TASK TO CARRY OUT: In the records below, begin at the line containing "special_fibo.py | spcl_fibo" and end at the line containing "def Dom_spcl_fibo (n"; quote every line in that span exactly, including both boundary lines, and no others.

Collection entries
■ ■ ■ ■ ■ ■ ■

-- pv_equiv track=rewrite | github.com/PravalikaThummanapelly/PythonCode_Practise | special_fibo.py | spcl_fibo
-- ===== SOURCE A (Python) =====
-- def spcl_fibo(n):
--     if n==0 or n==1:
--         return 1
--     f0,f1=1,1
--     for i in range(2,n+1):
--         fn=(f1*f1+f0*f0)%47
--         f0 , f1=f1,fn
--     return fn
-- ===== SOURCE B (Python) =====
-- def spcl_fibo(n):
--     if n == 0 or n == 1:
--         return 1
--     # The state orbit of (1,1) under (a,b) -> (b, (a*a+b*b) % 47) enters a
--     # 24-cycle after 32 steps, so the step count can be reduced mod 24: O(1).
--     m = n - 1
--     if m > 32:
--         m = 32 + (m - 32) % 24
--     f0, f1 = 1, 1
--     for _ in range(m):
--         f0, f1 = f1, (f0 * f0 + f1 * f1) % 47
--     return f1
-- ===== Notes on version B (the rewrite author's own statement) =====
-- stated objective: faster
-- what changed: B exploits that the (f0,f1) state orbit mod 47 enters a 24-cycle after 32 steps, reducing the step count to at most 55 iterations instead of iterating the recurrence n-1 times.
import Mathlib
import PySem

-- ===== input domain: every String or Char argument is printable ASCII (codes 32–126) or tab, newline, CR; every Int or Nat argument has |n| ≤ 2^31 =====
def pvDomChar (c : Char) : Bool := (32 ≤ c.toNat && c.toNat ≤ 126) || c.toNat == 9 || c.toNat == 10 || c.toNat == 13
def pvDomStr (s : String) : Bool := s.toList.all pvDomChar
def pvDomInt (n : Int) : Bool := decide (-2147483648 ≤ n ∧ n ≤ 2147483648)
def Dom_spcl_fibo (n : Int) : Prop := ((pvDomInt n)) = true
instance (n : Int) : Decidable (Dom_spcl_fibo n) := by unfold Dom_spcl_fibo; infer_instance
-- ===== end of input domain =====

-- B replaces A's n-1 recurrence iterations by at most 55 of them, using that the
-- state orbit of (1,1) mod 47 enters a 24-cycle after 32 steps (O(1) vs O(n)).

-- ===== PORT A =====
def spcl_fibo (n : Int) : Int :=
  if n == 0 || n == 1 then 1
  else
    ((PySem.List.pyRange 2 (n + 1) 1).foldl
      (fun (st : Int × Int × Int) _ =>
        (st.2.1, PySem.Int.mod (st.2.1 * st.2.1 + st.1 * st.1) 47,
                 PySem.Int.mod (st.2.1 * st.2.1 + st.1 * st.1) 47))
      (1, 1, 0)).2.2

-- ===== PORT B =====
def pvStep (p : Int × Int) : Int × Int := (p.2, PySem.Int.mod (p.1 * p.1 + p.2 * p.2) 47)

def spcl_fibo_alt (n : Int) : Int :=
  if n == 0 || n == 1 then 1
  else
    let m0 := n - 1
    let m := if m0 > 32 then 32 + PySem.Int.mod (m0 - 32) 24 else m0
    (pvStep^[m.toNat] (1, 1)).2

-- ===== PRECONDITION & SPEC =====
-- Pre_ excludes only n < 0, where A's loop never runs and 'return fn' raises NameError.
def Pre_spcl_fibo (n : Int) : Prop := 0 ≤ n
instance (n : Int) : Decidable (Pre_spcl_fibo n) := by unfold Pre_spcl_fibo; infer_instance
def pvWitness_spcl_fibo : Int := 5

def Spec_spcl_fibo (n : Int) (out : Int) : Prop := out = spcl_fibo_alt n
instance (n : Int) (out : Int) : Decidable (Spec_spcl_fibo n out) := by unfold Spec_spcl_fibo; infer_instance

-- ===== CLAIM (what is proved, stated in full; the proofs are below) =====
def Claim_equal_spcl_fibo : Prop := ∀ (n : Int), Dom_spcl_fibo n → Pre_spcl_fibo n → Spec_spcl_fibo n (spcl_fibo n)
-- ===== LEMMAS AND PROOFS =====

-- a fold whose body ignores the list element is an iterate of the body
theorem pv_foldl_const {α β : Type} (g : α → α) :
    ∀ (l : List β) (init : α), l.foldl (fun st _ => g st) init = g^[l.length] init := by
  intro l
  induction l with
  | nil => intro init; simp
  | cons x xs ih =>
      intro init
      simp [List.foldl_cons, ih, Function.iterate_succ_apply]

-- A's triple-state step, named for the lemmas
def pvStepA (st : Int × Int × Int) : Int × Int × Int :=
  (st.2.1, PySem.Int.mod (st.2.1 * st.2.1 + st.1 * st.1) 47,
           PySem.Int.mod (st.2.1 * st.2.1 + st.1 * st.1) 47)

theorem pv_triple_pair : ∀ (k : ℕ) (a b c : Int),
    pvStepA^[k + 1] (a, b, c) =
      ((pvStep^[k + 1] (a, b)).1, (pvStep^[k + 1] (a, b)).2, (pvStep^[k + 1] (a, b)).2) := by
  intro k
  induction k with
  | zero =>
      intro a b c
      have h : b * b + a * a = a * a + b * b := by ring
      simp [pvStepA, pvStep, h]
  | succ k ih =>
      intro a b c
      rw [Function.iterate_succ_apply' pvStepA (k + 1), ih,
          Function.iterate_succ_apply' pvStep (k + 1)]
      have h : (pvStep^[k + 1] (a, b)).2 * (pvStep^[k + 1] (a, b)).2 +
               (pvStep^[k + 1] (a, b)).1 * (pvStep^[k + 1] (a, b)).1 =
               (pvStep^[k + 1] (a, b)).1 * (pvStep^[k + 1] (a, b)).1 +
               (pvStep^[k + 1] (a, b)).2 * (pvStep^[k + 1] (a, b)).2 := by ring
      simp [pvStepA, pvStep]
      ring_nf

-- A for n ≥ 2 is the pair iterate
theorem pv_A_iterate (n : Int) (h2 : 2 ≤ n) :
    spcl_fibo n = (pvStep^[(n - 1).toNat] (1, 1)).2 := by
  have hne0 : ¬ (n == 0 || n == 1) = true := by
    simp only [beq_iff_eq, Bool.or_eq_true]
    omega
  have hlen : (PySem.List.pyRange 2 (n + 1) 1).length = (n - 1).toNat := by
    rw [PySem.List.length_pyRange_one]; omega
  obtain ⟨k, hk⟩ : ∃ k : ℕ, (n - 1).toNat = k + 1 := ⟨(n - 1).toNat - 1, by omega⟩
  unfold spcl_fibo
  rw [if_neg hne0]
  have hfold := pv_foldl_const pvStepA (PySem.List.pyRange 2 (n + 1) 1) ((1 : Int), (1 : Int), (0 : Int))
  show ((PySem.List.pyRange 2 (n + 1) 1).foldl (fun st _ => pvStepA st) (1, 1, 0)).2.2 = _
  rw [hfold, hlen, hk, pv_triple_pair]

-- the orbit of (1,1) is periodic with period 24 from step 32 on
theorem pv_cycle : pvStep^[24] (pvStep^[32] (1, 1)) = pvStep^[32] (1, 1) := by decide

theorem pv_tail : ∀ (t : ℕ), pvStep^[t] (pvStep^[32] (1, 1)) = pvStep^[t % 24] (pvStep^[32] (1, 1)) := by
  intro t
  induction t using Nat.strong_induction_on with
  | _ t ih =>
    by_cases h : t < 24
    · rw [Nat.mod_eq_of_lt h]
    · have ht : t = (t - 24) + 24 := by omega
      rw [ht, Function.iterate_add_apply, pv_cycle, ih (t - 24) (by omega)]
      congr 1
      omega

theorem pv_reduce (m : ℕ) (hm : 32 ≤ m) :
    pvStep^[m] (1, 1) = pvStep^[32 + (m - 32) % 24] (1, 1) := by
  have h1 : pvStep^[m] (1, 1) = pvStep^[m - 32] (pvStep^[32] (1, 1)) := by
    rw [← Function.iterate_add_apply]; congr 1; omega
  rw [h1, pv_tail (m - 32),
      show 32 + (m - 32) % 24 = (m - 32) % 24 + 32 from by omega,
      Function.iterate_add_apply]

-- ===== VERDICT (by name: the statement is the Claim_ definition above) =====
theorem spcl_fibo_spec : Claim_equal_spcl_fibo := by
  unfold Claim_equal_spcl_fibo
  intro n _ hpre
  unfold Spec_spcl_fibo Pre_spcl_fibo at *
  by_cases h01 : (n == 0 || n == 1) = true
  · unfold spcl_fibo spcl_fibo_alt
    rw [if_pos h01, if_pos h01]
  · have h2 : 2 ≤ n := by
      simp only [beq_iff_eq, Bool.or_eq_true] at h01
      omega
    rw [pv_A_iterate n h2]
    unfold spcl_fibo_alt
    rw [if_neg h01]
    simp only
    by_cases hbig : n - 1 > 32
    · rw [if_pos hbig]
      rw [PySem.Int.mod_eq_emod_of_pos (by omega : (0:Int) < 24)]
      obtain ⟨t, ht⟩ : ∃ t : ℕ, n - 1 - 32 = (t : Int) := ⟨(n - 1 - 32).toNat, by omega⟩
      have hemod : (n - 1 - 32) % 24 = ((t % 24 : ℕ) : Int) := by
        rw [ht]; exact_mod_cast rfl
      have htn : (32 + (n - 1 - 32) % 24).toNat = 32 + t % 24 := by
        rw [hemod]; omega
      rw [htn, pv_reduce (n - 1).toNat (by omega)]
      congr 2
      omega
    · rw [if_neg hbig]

■ ■ ■ ■ ■ ■ ■

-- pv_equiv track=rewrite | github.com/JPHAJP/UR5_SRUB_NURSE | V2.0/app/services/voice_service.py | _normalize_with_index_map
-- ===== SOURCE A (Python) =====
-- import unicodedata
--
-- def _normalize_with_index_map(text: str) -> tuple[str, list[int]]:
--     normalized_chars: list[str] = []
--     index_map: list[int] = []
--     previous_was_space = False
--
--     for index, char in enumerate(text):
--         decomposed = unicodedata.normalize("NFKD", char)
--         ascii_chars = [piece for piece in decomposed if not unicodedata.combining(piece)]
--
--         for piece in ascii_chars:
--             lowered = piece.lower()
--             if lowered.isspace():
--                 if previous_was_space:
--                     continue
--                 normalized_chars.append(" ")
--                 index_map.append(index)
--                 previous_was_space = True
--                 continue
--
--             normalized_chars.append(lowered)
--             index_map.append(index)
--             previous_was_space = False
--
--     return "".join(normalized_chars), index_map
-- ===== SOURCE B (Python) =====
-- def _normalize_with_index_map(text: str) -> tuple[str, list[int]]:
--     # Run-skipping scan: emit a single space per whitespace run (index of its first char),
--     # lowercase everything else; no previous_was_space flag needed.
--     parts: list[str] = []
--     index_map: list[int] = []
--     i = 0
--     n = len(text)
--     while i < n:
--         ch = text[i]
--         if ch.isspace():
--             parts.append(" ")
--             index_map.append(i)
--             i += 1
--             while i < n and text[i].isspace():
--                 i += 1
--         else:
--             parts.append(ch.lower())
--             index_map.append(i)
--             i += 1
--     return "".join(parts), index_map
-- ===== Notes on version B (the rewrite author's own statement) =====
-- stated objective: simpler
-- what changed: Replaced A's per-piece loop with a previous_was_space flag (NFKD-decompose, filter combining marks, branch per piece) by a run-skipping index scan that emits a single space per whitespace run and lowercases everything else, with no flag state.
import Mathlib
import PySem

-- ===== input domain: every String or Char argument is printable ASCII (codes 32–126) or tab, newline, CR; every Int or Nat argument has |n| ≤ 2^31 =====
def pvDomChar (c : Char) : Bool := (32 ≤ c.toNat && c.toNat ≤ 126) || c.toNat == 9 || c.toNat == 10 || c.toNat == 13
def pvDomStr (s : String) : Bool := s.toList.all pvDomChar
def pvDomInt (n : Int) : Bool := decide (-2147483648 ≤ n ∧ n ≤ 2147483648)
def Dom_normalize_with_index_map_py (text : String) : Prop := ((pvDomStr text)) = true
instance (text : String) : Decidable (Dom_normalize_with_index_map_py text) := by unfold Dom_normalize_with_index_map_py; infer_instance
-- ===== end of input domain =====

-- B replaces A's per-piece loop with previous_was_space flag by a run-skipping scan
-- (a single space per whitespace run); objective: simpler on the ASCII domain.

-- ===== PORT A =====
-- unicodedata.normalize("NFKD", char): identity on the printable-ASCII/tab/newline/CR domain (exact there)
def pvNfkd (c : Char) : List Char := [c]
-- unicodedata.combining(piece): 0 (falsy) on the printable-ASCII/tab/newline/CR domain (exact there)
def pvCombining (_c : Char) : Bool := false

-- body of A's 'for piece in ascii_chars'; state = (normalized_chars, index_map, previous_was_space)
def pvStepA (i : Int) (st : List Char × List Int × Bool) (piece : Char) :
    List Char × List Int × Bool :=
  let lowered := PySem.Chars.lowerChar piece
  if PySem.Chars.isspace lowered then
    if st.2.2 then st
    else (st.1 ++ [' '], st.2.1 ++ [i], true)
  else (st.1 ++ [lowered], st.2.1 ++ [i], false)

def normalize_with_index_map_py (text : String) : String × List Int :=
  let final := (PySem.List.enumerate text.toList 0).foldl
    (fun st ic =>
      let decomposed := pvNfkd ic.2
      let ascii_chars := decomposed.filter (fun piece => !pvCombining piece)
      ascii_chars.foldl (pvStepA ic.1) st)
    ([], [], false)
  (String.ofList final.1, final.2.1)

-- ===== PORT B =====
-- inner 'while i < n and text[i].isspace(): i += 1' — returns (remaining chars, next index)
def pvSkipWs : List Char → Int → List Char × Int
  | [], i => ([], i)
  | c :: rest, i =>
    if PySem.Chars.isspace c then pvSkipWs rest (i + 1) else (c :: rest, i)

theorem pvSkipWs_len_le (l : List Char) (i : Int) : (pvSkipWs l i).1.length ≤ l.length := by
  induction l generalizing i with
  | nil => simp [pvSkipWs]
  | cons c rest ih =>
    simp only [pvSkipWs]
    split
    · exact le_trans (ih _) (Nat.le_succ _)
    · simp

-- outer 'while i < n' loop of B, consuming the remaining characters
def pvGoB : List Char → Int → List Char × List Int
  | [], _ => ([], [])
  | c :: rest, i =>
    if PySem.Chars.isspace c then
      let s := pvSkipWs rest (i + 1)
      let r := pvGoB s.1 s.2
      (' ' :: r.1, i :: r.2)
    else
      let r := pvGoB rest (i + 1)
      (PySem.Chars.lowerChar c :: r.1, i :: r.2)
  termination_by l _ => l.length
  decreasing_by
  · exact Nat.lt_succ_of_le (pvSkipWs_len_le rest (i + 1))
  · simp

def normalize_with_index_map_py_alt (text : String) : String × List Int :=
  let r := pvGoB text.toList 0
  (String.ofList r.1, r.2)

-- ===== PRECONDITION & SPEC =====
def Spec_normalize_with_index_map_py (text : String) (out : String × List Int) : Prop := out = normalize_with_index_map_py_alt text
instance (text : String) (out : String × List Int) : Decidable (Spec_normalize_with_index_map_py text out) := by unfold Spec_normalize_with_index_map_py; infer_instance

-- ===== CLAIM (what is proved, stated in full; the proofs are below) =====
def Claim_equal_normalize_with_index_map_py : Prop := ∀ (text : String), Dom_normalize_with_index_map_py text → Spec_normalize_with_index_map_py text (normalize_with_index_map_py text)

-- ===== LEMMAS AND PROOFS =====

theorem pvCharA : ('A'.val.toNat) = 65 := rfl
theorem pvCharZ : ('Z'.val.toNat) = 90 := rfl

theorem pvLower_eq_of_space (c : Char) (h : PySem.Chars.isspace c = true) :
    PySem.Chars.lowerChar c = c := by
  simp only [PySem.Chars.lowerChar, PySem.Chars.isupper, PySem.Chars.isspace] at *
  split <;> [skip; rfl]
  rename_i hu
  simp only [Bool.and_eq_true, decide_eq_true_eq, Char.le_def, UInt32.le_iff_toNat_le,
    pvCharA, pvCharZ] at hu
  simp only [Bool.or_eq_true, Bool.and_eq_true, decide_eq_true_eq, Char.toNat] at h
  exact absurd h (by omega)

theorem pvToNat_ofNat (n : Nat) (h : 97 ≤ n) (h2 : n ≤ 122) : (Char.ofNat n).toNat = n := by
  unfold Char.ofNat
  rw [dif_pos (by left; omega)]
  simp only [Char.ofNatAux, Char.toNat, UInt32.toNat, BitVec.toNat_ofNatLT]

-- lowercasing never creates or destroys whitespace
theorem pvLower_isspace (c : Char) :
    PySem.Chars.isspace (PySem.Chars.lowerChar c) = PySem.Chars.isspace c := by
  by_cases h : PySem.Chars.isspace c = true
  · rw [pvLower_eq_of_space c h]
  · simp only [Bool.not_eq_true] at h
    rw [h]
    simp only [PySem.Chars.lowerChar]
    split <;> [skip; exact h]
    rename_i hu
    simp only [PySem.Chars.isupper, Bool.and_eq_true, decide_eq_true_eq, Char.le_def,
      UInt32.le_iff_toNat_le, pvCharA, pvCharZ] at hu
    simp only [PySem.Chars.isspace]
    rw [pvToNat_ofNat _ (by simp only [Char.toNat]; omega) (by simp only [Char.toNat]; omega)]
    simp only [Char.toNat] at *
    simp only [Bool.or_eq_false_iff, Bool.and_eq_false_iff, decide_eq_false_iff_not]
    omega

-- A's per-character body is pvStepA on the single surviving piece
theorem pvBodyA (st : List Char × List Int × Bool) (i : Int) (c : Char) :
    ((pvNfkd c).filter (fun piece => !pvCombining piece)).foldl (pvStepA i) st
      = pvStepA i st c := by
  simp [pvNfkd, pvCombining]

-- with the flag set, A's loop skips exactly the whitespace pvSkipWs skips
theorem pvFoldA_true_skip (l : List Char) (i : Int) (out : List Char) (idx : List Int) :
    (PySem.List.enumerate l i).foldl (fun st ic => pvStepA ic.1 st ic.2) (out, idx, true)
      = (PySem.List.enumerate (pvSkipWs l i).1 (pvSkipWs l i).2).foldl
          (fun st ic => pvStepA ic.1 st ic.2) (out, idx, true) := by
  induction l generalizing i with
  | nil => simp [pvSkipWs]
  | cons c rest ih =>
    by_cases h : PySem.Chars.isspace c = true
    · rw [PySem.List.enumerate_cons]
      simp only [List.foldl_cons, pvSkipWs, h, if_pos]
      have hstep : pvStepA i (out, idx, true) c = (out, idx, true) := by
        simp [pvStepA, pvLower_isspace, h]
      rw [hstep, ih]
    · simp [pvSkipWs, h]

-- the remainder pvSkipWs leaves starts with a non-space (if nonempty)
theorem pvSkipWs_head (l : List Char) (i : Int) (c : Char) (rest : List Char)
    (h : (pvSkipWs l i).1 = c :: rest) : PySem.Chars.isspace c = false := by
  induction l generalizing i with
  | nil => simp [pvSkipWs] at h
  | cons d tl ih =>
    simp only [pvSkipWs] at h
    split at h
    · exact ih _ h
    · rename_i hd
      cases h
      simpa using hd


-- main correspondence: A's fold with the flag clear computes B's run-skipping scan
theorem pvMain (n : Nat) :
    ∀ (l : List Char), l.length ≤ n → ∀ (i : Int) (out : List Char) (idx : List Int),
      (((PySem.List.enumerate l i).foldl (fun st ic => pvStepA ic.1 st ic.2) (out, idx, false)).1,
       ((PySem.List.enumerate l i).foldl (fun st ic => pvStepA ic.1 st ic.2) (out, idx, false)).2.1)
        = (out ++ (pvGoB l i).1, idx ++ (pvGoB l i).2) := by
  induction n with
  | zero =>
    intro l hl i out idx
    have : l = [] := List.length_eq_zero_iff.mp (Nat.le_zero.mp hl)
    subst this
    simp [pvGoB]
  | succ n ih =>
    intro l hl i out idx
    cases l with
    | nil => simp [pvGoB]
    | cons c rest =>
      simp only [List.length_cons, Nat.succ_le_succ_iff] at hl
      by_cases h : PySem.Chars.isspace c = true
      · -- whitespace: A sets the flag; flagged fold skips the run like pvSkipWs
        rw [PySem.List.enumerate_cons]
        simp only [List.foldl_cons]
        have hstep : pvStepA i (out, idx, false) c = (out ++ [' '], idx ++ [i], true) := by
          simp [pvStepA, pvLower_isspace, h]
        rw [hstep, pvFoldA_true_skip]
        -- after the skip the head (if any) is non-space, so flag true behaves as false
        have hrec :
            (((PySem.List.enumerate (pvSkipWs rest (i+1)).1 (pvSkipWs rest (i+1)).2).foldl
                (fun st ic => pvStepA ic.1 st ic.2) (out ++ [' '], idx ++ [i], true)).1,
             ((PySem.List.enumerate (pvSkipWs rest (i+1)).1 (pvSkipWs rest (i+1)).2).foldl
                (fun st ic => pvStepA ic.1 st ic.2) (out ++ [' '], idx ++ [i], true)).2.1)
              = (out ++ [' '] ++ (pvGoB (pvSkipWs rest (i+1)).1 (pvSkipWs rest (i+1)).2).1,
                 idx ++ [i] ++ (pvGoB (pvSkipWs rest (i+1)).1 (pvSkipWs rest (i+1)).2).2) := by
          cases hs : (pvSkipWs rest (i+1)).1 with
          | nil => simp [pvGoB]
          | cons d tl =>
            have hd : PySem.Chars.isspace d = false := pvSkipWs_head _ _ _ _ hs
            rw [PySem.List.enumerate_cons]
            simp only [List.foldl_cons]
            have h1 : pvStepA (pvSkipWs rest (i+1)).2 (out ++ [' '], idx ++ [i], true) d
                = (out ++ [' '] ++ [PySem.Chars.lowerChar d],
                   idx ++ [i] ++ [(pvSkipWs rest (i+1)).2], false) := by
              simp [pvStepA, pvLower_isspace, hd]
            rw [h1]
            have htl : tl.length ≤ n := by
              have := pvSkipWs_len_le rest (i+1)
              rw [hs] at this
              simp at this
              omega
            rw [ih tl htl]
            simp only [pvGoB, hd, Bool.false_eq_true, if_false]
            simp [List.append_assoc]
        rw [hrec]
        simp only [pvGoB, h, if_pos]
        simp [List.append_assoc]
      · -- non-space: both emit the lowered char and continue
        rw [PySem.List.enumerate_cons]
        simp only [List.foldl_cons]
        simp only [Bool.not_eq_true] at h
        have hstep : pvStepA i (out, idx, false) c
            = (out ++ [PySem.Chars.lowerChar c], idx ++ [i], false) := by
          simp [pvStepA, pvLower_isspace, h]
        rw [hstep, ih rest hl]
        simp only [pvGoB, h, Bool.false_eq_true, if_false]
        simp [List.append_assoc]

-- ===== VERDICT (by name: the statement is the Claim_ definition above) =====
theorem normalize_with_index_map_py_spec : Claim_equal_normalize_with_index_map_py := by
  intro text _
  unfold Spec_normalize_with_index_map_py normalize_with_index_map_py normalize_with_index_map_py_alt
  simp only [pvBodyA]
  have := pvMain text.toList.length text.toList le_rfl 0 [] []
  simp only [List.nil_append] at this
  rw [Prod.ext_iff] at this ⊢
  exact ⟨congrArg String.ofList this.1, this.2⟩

■ ■ ■ ■ ■ ■ ■

SOLUTION FOR THIS TASK:
-- pv_equiv track=rewrite | github.com/PravalikaThummanapelly/PythonCode_Practise | special_fibo.py | spcl_fibo
-- ===== SOURCE A (Python) =====
-- def spcl_fibo(n):
--     if n==0 or n==1:
--         return 1
--     f0,f1=1,1
--     for i in range(2,n+1):
--         fn=(f1*f1+f0*f0)%47
--         f0 , f1=f1,fn
--     return fn
-- ===== SOURCE B (Python) =====
-- def spcl_fibo(n):
--     if n == 0 or n == 1:
--         return 1
--     # The state orbit of (1,1) under (a,b) -> (b, (a*a+b*b) % 47) enters a
--     # 24-cycle after 32 steps, so the step count can be reduced mod 24: O(1).
--     m = n - 1
--     if m > 32:
--         m = 32 + (m - 32) % 24
--     f0, f1 = 1, 1
--     for _ in range(m):
--         f0, f1 = f1, (f0 * f0 + f1 * f1) % 47
--     return f1
-- ===== Notes on version B (the rewrite author's own statement) =====
-- stated objective: faster
-- what changed: B exploits that the (f0,f1) state orbit mod 47 enters a 24-cycle after 32 steps, reducing the step count to at most 55 iterations instead of iterating the recurrence n-1 times.
import Mathlib
import PySem

-- ===== input domain: every String or Char argument is printable ASCII (codes 32–126) or tab, newline, CR; every Int or Nat argument has |n| ≤ 2^31 =====
def pvDomChar (c : Char) : Bool := (32 ≤ c.toNat && c.toNat ≤ 126) || c.toNat == 9 || c.toNat == 10 || c.toNat == 13
def pvDomStr (s : String) : Bool := s.toList.all pvDomChar
def pvDomInt (n : Int) : Bool := decide (-2147483648 ≤ n ∧ n ≤ 2147483648)
def Dom_spcl_fibo (n : Int) : Prop := ((pvDomInt n)) = true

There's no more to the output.